Statement of the Problem or Situation that is Being Addressed: The ability to use plasma etching to produce high aspect ratio (HAR) features is becoming increasingly important as the market demands solid-state non-volatile memory storage. In order to minimize bowing and twisting defects in HAR features, precision control of the ion energy distribution function (IEDF) is required. Additionally, HAR etching requires longer processing time, and higher etch rates are needed to reduce overall cost, which requires higher power systems.General Statement of How This Problem is Being Addressed: Eagle Harbor Technologies (EHT), Inc. has previously developed a Rapid Capacitor Charger (RCC) that can rapidly charge the wafer and stray capacitance to high voltage in tens of nanoseconds and operate at 400 kHz. This system can produce sheath voltage waveforms that are flatter than those produced with standard sinusoidal radio-frequency generators, which can improve control over the IEDFs and allow for greater process control.
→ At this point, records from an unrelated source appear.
-- ===== VERDICT (by name: the statement is the Claim_ definition above) =====
theorem create_cultural_poetry_py_spec : Claim_equal_create_cultural_poetry_py := by
  intro ces _
  unfold Spec_create_cultural_poetry_py create_cultural_poetry_py create_cultural_poetry_py_alt
  set texts : PySem.Dict String String :=
    ces.foldl (fun d p => d.insert p.1 (PySem.Str.lower p.2)) PySem.Dict.empty with htexts
  have hnodup : (texts.items.map Prod.fst).Nodup := by
    have := PySem.Dict.nodup_keys_foldl_insert_key ces Prod.fst
      (fun _ p => PySem.Str.lower p.2) PySem.Dict.empty PySem.Dict.nodup_keys_empty
    rw [htexts]
    simpa [PySem.Dict.keys] using this
  -- A's dict is the pvCls-image of texts
  have hA : ces.foldl (fun d p => d.insert p.1 (pvCls (PySem.Str.lower p.2))) PySem.Dict.empty
      = PySem.Dict.mk (pvMval pvCls texts.items) := by
    have h := pv_foldA ces PySem.Dict.empty
    rw [show (PySem.Dict.mk (pvMval pvCls (PySem.Dict.empty : PySem.Dict String String).items))
        = (PySem.Dict.empty : PySem.Dict String (List (String × String))) from rfl] at h
    rw [htexts]
    exact h
  -- poetry0 is the constant-default image of texts
  have h0 : texts.keys.foldl (fun d k => d.insert k pvDefault) PySem.Dict.empty
      = PySem.Dict.mk (pvMval (fun _ => pvDefault) texts.items) := by
    apply PySem.Dict.ext
    have hfresh := PySem.Dict.items_foldl_insert_fresh texts.keys (fun x => x)
      (fun _ => pvDefault) (PySem.Dict.empty : PySem.Dict String (List (String × String)))
      (fun _ _ => PySem.Dict.contains_empty _) (by simpa [PySem.Dict.keys] using hnodup)
    rw [show texts.keys.foldl (fun d k => d.insert k pvDefault)
          (PySem.Dict.empty : PySem.Dict String (List (String × String)))
        = texts.keys.foldl (fun d a => d.insert ((fun x => x) a) ((fun _ => pvDefault) a))
            (PySem.Dict.empty : PySem.Dict String (List (String × String))) from rfl,
      hfresh]
    simp [pvMval, PySem.Dict.keys, List.map_map, Function.comp_def, PySem.Dict.empty]
  have hstepA : (fun (poetry : PySem.Dict String (List (String × String))) (p : String × String) =>
      if PySem.Str.isIn "celebration" (PySem.Str.lower p.2) then
        poetry.insert p.1 [("archetypal_connection", "The spirit of celebration across all cultures"),
         ("poetic_description", "These frequencies carry the joy of human gathering")]
      else if PySem.Str.isIn "contemplative" (PySem.Str.lower p.2) ||
              PySem.Str.isIn "lament" (PySem.Str.lower p.2) then
        poetry.insert p.1 [("archetypal_connection", "The universal language of contemplation"),
         ("poetic_description", "These sounds echo the depth of human reflection")]
      else if PySem.Str.isIn "ritual" (PySem.Str.lower p.2) ||
              PySem.Str.isIn "ceremonial" (PySem.Str.lower p.2) then
        poetry.insert p.1 [("archetypal_connection", "The sacred space of ritual and ceremony"),
         ("poetic_description", "These frequencies create sacred space across time and culture")]
      else
        poetry.insert p.1 pvDefault)
      = (fun (d : PySem.Dict String (List (String × String))) (p : String × String) =>
          d.insert p.1 (pvCls (PySem.Str.lower p.2))) := by
    funext d p
    simp only [pvCls]
    split_ifs <;> rfl
  have hp1 : texts.items.foldl (fun (d : PySem.Dict String (List (String × String))) (p : String × String) => if ["ritual", "ceremonial"].any (fun w => PySem.Str.isIn w p.2) then d.insert p.1 [("archetypal_connection", "The sacred space of ritual and ceremony"),
         ("poetic_description", "These frequencies create sacred space across time and culture")] else d)
        (PySem.Dict.mk (pvMval (fun _ => pvDefault) texts.items))
      = PySem.Dict.mk (pvMval (fun t => if ["ritual", "ceremonial"].any (fun w => PySem.Str.isIn w t) then [("archetypal_connection", "The sacred space of ritual and ceremony"),
         ("poetic_description", "These frequencies create sacred space across time and culture")] else pvDefault) texts.items) :=
    pv_pass (fun t => ["ritual", "ceremonial"].any (fun w => PySem.Str.isIn w t))
      [("archetypal_connection", "The sacred space of ritual and ceremony"),
         ("poetic_description", "These frequencies create sacred space across time and culture")]
      (fun _ => pvDefault) texts.items [] (by simpa using hnodup)
  have hp2 : texts.items.foldl (fun (d : PySem.Dict String (List (String × String))) (p : String × String) => if ["contemplative", "lament"].any (fun w => PySem.Str.isIn w p.2) then d.insert p.1 [("archetypal_connection", "The universal language of contemplation"),
         ("poetic_description", "These sounds echo the depth of human reflection")] else d)
        (PySem.Dict.mk (pvMval (fun t => if ["ritual", "ceremonial"].any (fun w => PySem.Str.isIn w t) then [("archetypal_connection", "The sacred space of ritual and ceremony"),
         ("poetic_description", "These frequencies create sacred space across time and culture")] else pvDefault) texts.items))
      = PySem.Dict.mk (pvMval (fun t => if ["contemplative", "lament"].any (fun w => PySem.Str.isIn w t) then [("archetypal_connection", "The universal language of contemplation"),
         ("poetic_description", "These sounds echo the depth of human reflection")] else if ["ritual", "ceremonial"].any (fun w => PySem.Str.isIn w t) then [("archetypal_connection", "The sacred space of ritual and ceremony"),
         ("poetic_description", "These frequencies create sacred space across time and culture")] else pvDefault) texts.items) :=
    pv_pass (fun t => ["contemplative", "lament"].any (fun w => PySem.Str.isIn w t))
      [("archetypal_connection", "The universal language of contemplation"),
         ("poetic_description", "These sounds echo the depth of human reflection")]
      (fun t => if ["ritual", "ceremonial"].any (fun w => PySem.Str.isIn w t) then [("archetypal_connection", "The sacred space of ritual and ceremony"),
         ("poetic_description", "These frequencies create sacred space across time and culture")] else pvDefault) texts.items [] (by simpa using hnodup)
  have hp3 : texts.items.foldl (fun (d : PySem.Dict String (List (String × String))) (p : String × String) => if ["celebration"].any (fun w => PySem.Str.isIn w p.2) then d.insert p.1 [("archetypal_connection", "The spirit of celebration across all cultures"),
         ("poetic_description", "These frequencies carry the joy of human gathering")] else d)
        (PySem.Dict.mk (pvMval (fun t => if ["contemplative", "lament"].any (fun w => PySem.Str.isIn w t) then [("archetypal_connection", "The universal language of contemplation"),
         ("poetic_description", "These sounds echo the depth of human reflection")] else if ["ritual", "ceremonial"].any (fun w => PySem.Str.isIn w t) then [("archetypal_connection", "The sacred space of ritual and ceremony"),
         ("poetic_description", "These frequencies create sacred space across time and culture")] else pvDefault) texts.items))
      = PySem.Dict.mk (pvMval (fun t => if ["celebration"].any (fun w => PySem.Str.isIn w t) then [("archetypal_connection", "The spirit of celebration across all cultures"),
         ("poetic_description", "These frequencies carry the joy of human gathering")] else if ["contemplative", "lament"].any (fun w => PySem.Str.isIn w t) then [("archetypal_connection", "The universal language of contemplation"),
         ("poetic_description", "These sounds echo the depth of human reflection")] else if ["ritual", "ceremonial"].any (fun w => PySem.Str.isIn w t) then [("archetypal_connection", "The sacred space of ritual and ceremony"),
         ("poetic_description", "These frequencies create sacred space across time and culture")] else pvDefault) texts.items) :=
    pv_pass (fun t => ["celebration"].any (fun w => PySem.Str.isIn w t))
      [("archetypal_connection", "The spirit of celebration across all cultures"),
         ("poetic_description", "These frequencies carry the joy of human gathering")]
      (fun t => if ["contemplative", "lament"].any (fun w => PySem.Str.isIn w t) then [("archetypal_connection", "The universal language of contemplation"),
         ("poetic_description", "These sounds echo the depth of human reflection")] else if ["ritual", "ceremonial"].any (fun w => PySem.Str.isIn w t) then [("archetypal_connection", "The sacred space of ritual and ceremony"),
         ("poetic_description", "These frequencies create sacred space across time and culture")] else pvDefault) texts.items [] (by simpa using hnodup)
  show (ces.foldl (fun (poetry : PySem.Dict String (List (String × String))) (p : String × String) =>
      if PySem.Str.isIn "celebration" (PySem.Str.lower p.2) then
        poetry.insert p.1 [("archetypal_connection", "The spirit of celebration across all cultures"),
         ("poetic_description", "These frequencies carry the joy of human gathering")]
      else if PySem.Str.isIn "contemplative" (PySem.Str.lower p.2) ||
              PySem.Str.isIn "lament" (PySem.Str.lower p.2) then
        poetry.insert p.1 [("archetypal_connection", "The universal language of contemplation"),
         ("poetic_description", "These sounds echo the depth of human reflection")]
      else if PySem.Str.isIn "ritual" (PySem.Str.lower p.2) ||
              PySem.Str.isIn "ceremonial" (PySem.Str.lower p.2) then
        poetry.insert p.1 [("archetypal_connection", "The sacred space of ritual and ceremony"),
         ("poetic_description", "These frequencies create sacred space across time and culture")]
      else
        poetry.insert p.1 pvDefault) PySem.Dict.empty).items
    = (texts.items.foldl (fun (d : PySem.Dict String (List (String × String))) (p : String × String) => if ["celebration"].any (fun w => PySem.Str.isIn w p.2) then d.insert p.1 [("archetypal_connection", "The spirit of celebration across all cultures"),
         ("poetic_description", "These frequencies carry the joy of human gathering")] else d)
        (texts.items.foldl (fun (d : PySem.Dict String (List (String × String))) (p : String × String) => if ["contemplative", "lament"].any (fun w => PySem.Str.isIn w p.2) then d.insert p.1 [("archetypal_connection", "The universal language of contemplation"),
         ("poetic_description", "These sounds echo the depth of human reflection")] else d)
          (texts.items.foldl (fun (d : PySem.Dict String (List (String × String))) (p : String × String) => if ["ritual", "ceremonial"].any (fun w => PySem.Str.isIn w p.2) then d.insert p.1 [("archetypal_connection", "The sacred space of ritual and ceremony"),
         ("poetic_description", "These frequencies create sacred space across time and culture")] else d)
            (texts.keys.foldl (fun d k => d.insert k pvDefault) PySem.Dict.empty)))).items
  rw [hstepA, hA, h0, hp1, hp2, hp3]
  show pvMval pvCls texts.items = pvMval (fun t => if ["celebration"].any (fun w => PySem.Str.isIn w t) then [("archetypal_connection", "The spirit of celebration across all cultures"),
         ("poetic_description", "These frequencies carry the joy of human gathering")] else if ["contemplative", "lament"].any (fun w => PySem.Str.isIn w t) then [("archetypal_connection", "The universal language of contemplation"),
         ("poetic_description", "These sounds echo the depth of human reflection")] else if ["ritual", "ceremonial"].any (fun w => PySem.Str.isIn w t) then [("archetypal_connection", "The sacred space of ritual and ceremony"),
         ("poetic_description", "These frequencies create sacred space across time and culture")] else pvDefault) texts.items
  unfold pvMval
  apply List.map_congr_left
  intro p _
  have hcp : pvCls p.2 = (fun t => if ["celebration"].any (fun w => PySem.Str.isIn w t) then [("archetypal_connection", "The spirit of celebration across all cultures"),
         ("poetic_description", "These frequencies carry the joy of human gathering")] else if ["contemplative", "lament"].any (fun w => PySem.Str.isIn w t) then [("archetypal_connection", "The universal language of contemplation"),
         ("poetic_description", "These sounds echo the depth of human reflection")] else if ["ritual", "ceremonial"].any (fun w => PySem.Str.isIn w t) then [("archetypal_connection", "The sacred space of ritual and ceremony"),
         ("poetic_description", "These frequencies create sacred space across time and culture")] else pvDefault) p.2 := by
    simp only [pvCls, List.any_cons, List.any_nil, Bool.or_false]
  rw [hcp]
Additionally, this system can operate at up to 20 kW continuously when water cooled, potentially allowing higher etch rates. EHT is conducting an experimental and computational program to improve the understanding of the interaction between bias waveforms and plasma properties to commercialize this power system technology.What was Done in Phase I? In the Phase I, EHT operated the RCC on a small test chamber with an inductively coupled plasma source. EHT constructed a retarding field analyzer (RFA) and the associated electronics. EHT measured the source parameters with a Langmuir probe and RFA. Initial investigations with the RFA were conducted with the RCC operating. In parallel, Sandia National Laboratories (SNL) used a 1D particle-in- cell code to model the plasma with the applied bias voltage.What is planned in Phase II? EHT plans to modify the chamber to a capacitively coupled source, which is more relevant to the semiconductor tool industry and closer to the system that SNL is modeling. EHT will continue to develop the high-voltage RFA and investigate other energy analyzers. These analyzers will be used with even higher-voltage bias waveforms. SNL will continue to provide computational support to better understand the experimental results.Commercial Applications and Other

Benefits:
The market for solid-state non-volatile memory storage is driving the demand NAND FLASH, which requires precision etching of HAR features with aspect ratios approaching 100:1. To overcome some of the challenges with manufacturing 2D NAND, the semiconductor processing industry is moving to 3D NAND. One of the major challenges with the production of HAR features for 3D NAND is controlling bowing and twisting of the holes. Improved control of the IEDF improve the quality of HAR features. Additionally, HAR etching requires longer processing time and higher etch rates are needed to reduce overall cost. EHT pulsed power systems have the potential to improve IEDF control while operating at the high power required to increase etching rates thereby reducing production time and lowering costs.